*** Begin section ***

-- B replaces A's sort + multi-branch case analysis by a direct 5-step greedy loop
-- (increment the current minimum each step); same return value, similar cost (objective: simpler).


-- ===== PORT A =====
-- A's `while count != 0` round-robin loop (x cycles 0,1,2, adding 1 to L[x]); at every
-- call site A's int `count` is nonnegative, so the loop fuel is `count.toNat` (a loop
-- counter, not an index; for negative count Python would loop forever, which A never does).
def rrA : Nat → Nat → Int → Int → Int → Int × Int × Int
  | 0, _, l0, l1, l2 => (l0, l1, l2)
  | n + 1, x, l0, l1, l2 =>
      if x = 0 then rrA n (x + 1) (l0 + 1) l1 l2
      else if x = 1 then rrA n (x + 1) l0 (l1 + 1) l2
      else rrA n 0 l0 l1 (l2 + 1)

-- A's code from `if L[2]!=L[1]:` on, reached with L = [l0, l1, l2] and the remaining `count`.
def OnlyPhase2 (l0 l1 l2 count : Int) : Int :=
  if l2 ≠ l1 then
    let diff := 2 * (l2 - l1)
    if count = diff then l2 ^ 3
    else if diff > count then
      if PySem.Int.mod count 2 = 0 then
        (l0 + PySem.Int.floordiv count 2) * l2 * (l1 + PySem.Int.floordiv count 2)
      else
        (l0 + PySem.Int.floordiv count 2) * l2 * (l1 + (count - PySem.Int.floordiv count 2))
    else
      let count' := count - diff
      -- L[0] = L[2]; L[1] = L[2]
      if count' = 0 then l2 * l2 * l2
      else
        let m := rrA count'.toNat 0 l2 l2 l2
        m.1 * m.2.2 * m.2.1
  else
    let m := rrA count.toNat 0 l0 l1 l2
    m.1 * m.2.2 * m.2.1
-- pv_equiv track=rewrite | github.com/marin-jovanovic/top-down-operator-precedence | lexer_generator/regex_manager.py | is_escaped_at_index
-- ===== SOURCE A (Python) =====
-- def is_escaped_at_index(s, index):
--
--     s = s[:index]
--
--     count = 0
--     for i_0 in reversed(s):
--         if i_0 != "\\":
--             break
--         else:
--             count += 1
--
--     return not (count + 1) % 2 == 0
-- ===== SOURCE B (Python) =====
-- def is_escaped_at_index(s, index):
--     # Forward single-pass DFA: scan the prefix left-to-right, tracking
--     # whether the *next* character would be escaped.  A backslash escapes
--     # the following char unless it is itself escaped.
--     esc = False
--     for c in s[:index]:
--         esc = (c == "\\") and not esc
--     return not esc
-- ===== Notes on version B (the rewrite author's own statement) =====
-- stated objective: alternative
-- what changed: Replaces A's backward scan (reversed loop with break counting trailing backslashes, then a parity test) by a forward single-pass escape-state automaton: one boolean flag 'esc' updated left-to-right as esc = (c=='\\') and not esc, returning not esc.
import Mathlib
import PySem

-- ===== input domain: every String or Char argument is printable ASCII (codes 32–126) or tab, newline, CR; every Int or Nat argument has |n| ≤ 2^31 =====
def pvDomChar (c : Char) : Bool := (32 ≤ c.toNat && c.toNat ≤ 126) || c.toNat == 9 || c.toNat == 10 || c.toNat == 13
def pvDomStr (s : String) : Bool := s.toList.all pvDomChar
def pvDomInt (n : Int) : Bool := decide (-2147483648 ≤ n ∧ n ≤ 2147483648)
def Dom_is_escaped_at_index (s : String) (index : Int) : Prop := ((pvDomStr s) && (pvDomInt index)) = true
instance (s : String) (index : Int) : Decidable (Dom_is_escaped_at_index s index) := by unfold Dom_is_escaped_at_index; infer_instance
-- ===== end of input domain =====

-- B replaces A's backward trailing-backslash count by a forward single-pass
-- escape-state automaton over the prefix; objective: alternative.

-- ===== PORT A =====
-- the 'for i_0 in reversed(s): if i_0 != "\\": break else: count += 1' loop
def pvCountLoopA : List Char → Nat → Nat
  | [], count => count
  | c :: rest, count => if c ≠ '\\' then count else pvCountLoopA rest (count + 1)

def is_escaped_at_index (s : String) (index : Int) : Bool :=
  let s' := PySem.List.slice s.toList none (some index)   -- s = s[:index]
  let count := pvCountLoopA s'.reverse 0
  !(PySem.Int.mod ((count : Int) + 1) 2 == 0)

-- ===== PORT B =====
def is_escaped_at_index_alt (s : String) (index : Int) : Bool :=
  let prefixL := PySem.List.slice s.toList none (some index)        -- s[:index]
  let esc := prefixL.foldl (fun esc c => (c == '\\') && !esc) false
  !esc

-- ===== PRECONDITION & SPEC =====
def Spec_is_escaped_at_index (s : String) (index : Int) (out : Bool) : Prop := out = is_escaped_at_index_alt s index
instance (s : String) (index : Int) (out : Bool) : Decidable (Spec_is_escaped_at_index s index out) := by unfold Spec_is_escaped_at_index; infer_instance

-- ===== CLAIM (what is proved, stated in full; the proofs are below) =====
def Claim_equal_is_escaped_at_index : Prop := ∀ (s : String) (index : Int), Dom_is_escaped_at_index s index → Spec_is_escaped_at_index s index (is_escaped_at_index s index)

-- ===== LEMMAS AND PROOFS =====

-- A's loop counts the leading backslashes of its (reversed) input
theorem pvCountLoopA_eq (l : List Char) (n : Nat) :
    pvCountLoopA l n = n + (l.takeWhile (· == '\\')).length := by
  induction l generalizing n with
  | nil => simp [pvCountLoopA]
  | cons c rest ih =>
      by_cases h : c = '\\'
      · simp [pvCountLoopA, h, ih]; omega
      · simp [pvCountLoopA, h]

-- B's forward automaton ends in state = parity of the trailing backslash run
theorem escFold_eq (l : List Char) :
    l.foldl (fun esc c => (c == '\\') && !esc) false
      = decide ((l.reverse.takeWhile (· == '\\')).length % 2 = 1) := by
  induction l using List.reverseRecOn with
  | nil => simp
  | append_singleton l c ih =>
      rw [List.foldl_append, ih]
      by_cases h : c = '\\'
      · simp only [List.foldl_cons, List.foldl_nil, h, List.reverse_append,
          List.reverse_singleton, List.singleton_append, List.takeWhile_cons,
          beq_self_eq_true, if_true, List.length_cons]
        rcases Nat.even_or_odd (l.reverse.takeWhile (· == '\\')).length with he | ho
        · rw [Nat.even_iff] at he
          simp [Nat.add_mod, he]
        · rw [Nat.odd_iff] at ho
          simp [ho, Nat.add_mod]
      · simp [h]

theorem parity_flip (t : Nat) :
    (!(PySem.Int.mod ((t : Int) + 1) 2 == 0)) = !(decide (t % 2 = 1)) := by
  have e1 : PySem.Int.mod ((t : Int) + 1) 2 = ((t : Int) + 1) % 2 := by
    simp [PySem.Int.mod, Int.fmod_eq_emod]
  rw [e1]
  by_cases h : t % 2 = 1
  · have h1 : ((t : Int) + 1) % 2 = 0 := by omega
    simp [h, h1]
  · have h1 : ((t : Int) + 1) % 2 = 1 := by omega
    simp [h, h1]

-- ===== VERDICT (by name: the statement is the Claim_ definition above) =====
theorem is_escaped_at_index_spec : Claim_equal_is_escaped_at_index := by
  intro s index _
  unfold Spec_is_escaped_at_index is_escaped_at_index is_escaped_at_index_alt
  simp only [escFold_eq, pvCountLoopA_eq, Nat.zero_add, parity_flip]
-- pv_equiv track=rewrite | github.com/adrianx26/zensynora | myclaw/agents/newtech_agent.py | _categorize_tech
-- ===== SOURCE A (Python) =====
-- def _categorize_tech(tech_name: str) -> str:
--     """Categorize technology based on name."""
--     lower = tech_name.lower()
--     if any(k in lower for k in ['llm', 'model', 'gpt', 'transformer']):
--         return "LLM/Foundation Model"
--     if any(k in lower for k in ['agent', 'autonomous']):
--         return "AI Agent"
--     if any(k in lower for k in ['rag', 'retrieval', 'vector']):
--         return "Knowledge Retrieval"
--     if any(k in lower for k in ['safety', 'align', 'govern']):
--         return "AI Safety"
--     return "General AI"
-- ===== SOURCE B (Python) =====
-- _KEYWORD_PRIORITY = [
--     ("llm", 0), ("model", 0), ("gpt", 0), ("transformer", 0),
--     ("agent", 1), ("autonomous", 1),
--     ("rag", 2), ("retrieval", 2), ("vector", 2),
--     ("safety", 3), ("align", 3), ("govern", 3),
-- ]
-- _LABELS = ["LLM/Foundation Model", "AI Agent", "Knowledge Retrieval",
--            "AI Safety", "General AI"]
--
--
-- def _categorize_tech(tech_name: str) -> str:
--     """Categorize technology: min matching keyword priority, then label lookup."""
--     lower = tech_name.lower()
--     best = len(_LABELS) - 1  # default: "General AI"
--     for kw, prio in _KEYWORD_PRIORITY:
--         if kw in lower:
--             best = min(best, prio)
--     return _LABELS[best]
-- ===== Notes on version B (the rewrite author's own statement) =====
-- stated objective: alternative
-- what changed: A's ordered if-chain with early return per category is replaced by a single min-accumulator pass over a flat (keyword, priority) list followed by a label-array lookup; no early return and no per-category any().
import Mathlib
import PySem

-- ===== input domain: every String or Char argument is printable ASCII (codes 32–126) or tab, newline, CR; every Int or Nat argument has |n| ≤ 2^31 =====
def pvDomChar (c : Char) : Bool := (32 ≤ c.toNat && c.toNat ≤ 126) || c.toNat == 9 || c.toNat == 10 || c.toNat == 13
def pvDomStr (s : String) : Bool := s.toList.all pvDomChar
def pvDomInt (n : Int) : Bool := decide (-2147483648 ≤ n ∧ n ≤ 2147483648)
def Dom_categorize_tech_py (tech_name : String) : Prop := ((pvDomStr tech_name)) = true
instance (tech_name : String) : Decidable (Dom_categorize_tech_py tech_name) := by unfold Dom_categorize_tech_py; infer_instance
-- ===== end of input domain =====

-- B replaces A's early-return if-chain by a min-priority fold over a flat keyword list plus a label lookup (same cost; alternative decomposition).


-- ===== PORT A =====
-- (Python's 'lower = tech_name.lower()' is inlined at each use; same value.)
def categorize_tech_py (tech_name : String) : String :=
  if (["llm", "model", "gpt", "transformer"]).any (fun k => PySem.Str.isIn k (PySem.Str.lower tech_name)) then
    "LLM/Foundation Model"
  else if (["agent", "autonomous"]).any (fun k => PySem.Str.isIn k (PySem.Str.lower tech_name)) then
    "AI Agent"
  else if (["rag", "retrieval", "vector"]).any (fun k => PySem.Str.isIn k (PySem.Str.lower tech_name)) then
    "Knowledge Retrieval"
  else if (["safety", "align", "govern"]).any (fun k => PySem.Str.isIn k (PySem.Str.lower tech_name)) then
    "AI Safety"
  else
    "General AI"

-- ===== PORT B =====
def catKEYWORD_PRIORITY : List (String × Nat) :=
  [("llm", 0), ("model", 0), ("gpt", 0), ("transformer", 0),
   ("agent", 1), ("autonomous", 1),
   ("rag", 2), ("retrieval", 2), ("vector", 2),
   ("safety", 3), ("align", 3), ("govern", 3)]

def catLABELS : List String :=
  ["LLM/Foundation Model", "AI Agent", "Knowledge Retrieval", "AI Safety", "General AI"]

-- (Python's 'lower' is likewise inlined; the for-loop with the 'best' accumulator is the foldl.)
def categorize_tech_py_alt (tech_name : String) : String :=
  catLABELS.getD
    (catKEYWORD_PRIORITY.foldl
      (fun best kp =>
        if PySem.Str.isIn kp.1 (PySem.Str.lower tech_name) then min best kp.2 else best)
      (catLABELS.length - 1))
    "General AI"

-- ===== PRECONDITION & SPEC =====
def Spec_categorize_tech_py (tech_name : String) (out : String) : Prop := out = categorize_tech_py_alt tech_name
instance (tech_name : String) (out : String) : Decidable (Spec_categorize_tech_py tech_name out) := by unfold Spec_categorize_tech_py; infer_instance

-- ===== CLAIM (what is proved, stated in full; the proofs are below) =====
def Claim_equal_categorize_tech_py : Prop := ∀ (tech_name : String), Dom_categorize_tech_py tech_name → Spec_categorize_tech_py tech_name (categorize_tech_py tech_name)

-- ===== LEMMAS AND PROOFS =====

-- Folding min over one constant-priority group hits the group's priority iff any keyword matches.
theorem catFoldGroup (m : String → Bool) (p : Nat) (ks : List String) (acc : Nat) :
    (ks.map (fun k => (k, p))).foldl
      (fun best kp => if m kp.1 then min best kp.2 else best) acc
    = if ks.any m then min acc p else acc := by
  induction ks generalizing acc with
  | nil => simp
  | cons k tl ih =>
    simp only [List.map_cons, List.foldl_cons, List.any_cons]
    by_cases h : m k = true
    · simp only [h, Bool.true_or, if_true, ih]
      split <;> omega
    · simp only [Bool.not_eq_true] at h
      simp only [h, Bool.false_or, Bool.false_eq_true, if_false, ih]

-- ===== VERDICT (by name: the statement is the Claim_ definition above) =====
theorem categorize_tech_py_spec : Claim_equal_categorize_tech_py := by
  intro tech_name _
  unfold Spec_categorize_tech_py categorize_tech_py categorize_tech_py_alt
  have hsplit : catKEYWORD_PRIORITY =
      (["llm", "model", "gpt", "transformer"].map (fun k => (k, (0 : Nat))))
      ++ (["agent", "autonomous"].map (fun k => (k, 1)))
      ++ (["rag", "retrieval", "vector"].map (fun k => (k, 2)))
      ++ (["safety", "align", "govern"].map (fun k => (k, 3))) := rfl
  rw [hsplit, List.foldl_append, List.foldl_append, List.foldl_append]
  simp only [catFoldGroup (fun k => PySem.Str.isIn k (PySem.Str.lower tech_name))]
  split_ifs <;> rfl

*** End section ***

__WORK ORDER__
The word to find is "cost". Copy every line of the records that holds it.

__SOLUTION FOR THIS PROBLEM__
-- (increment the current minimum each step); same return value, similar cost (objective: simpler).
-- B replaces A's early-return if-chain by a min-priority fold over a flat keyword list plus a label lookup (same cost; alternative decomposition).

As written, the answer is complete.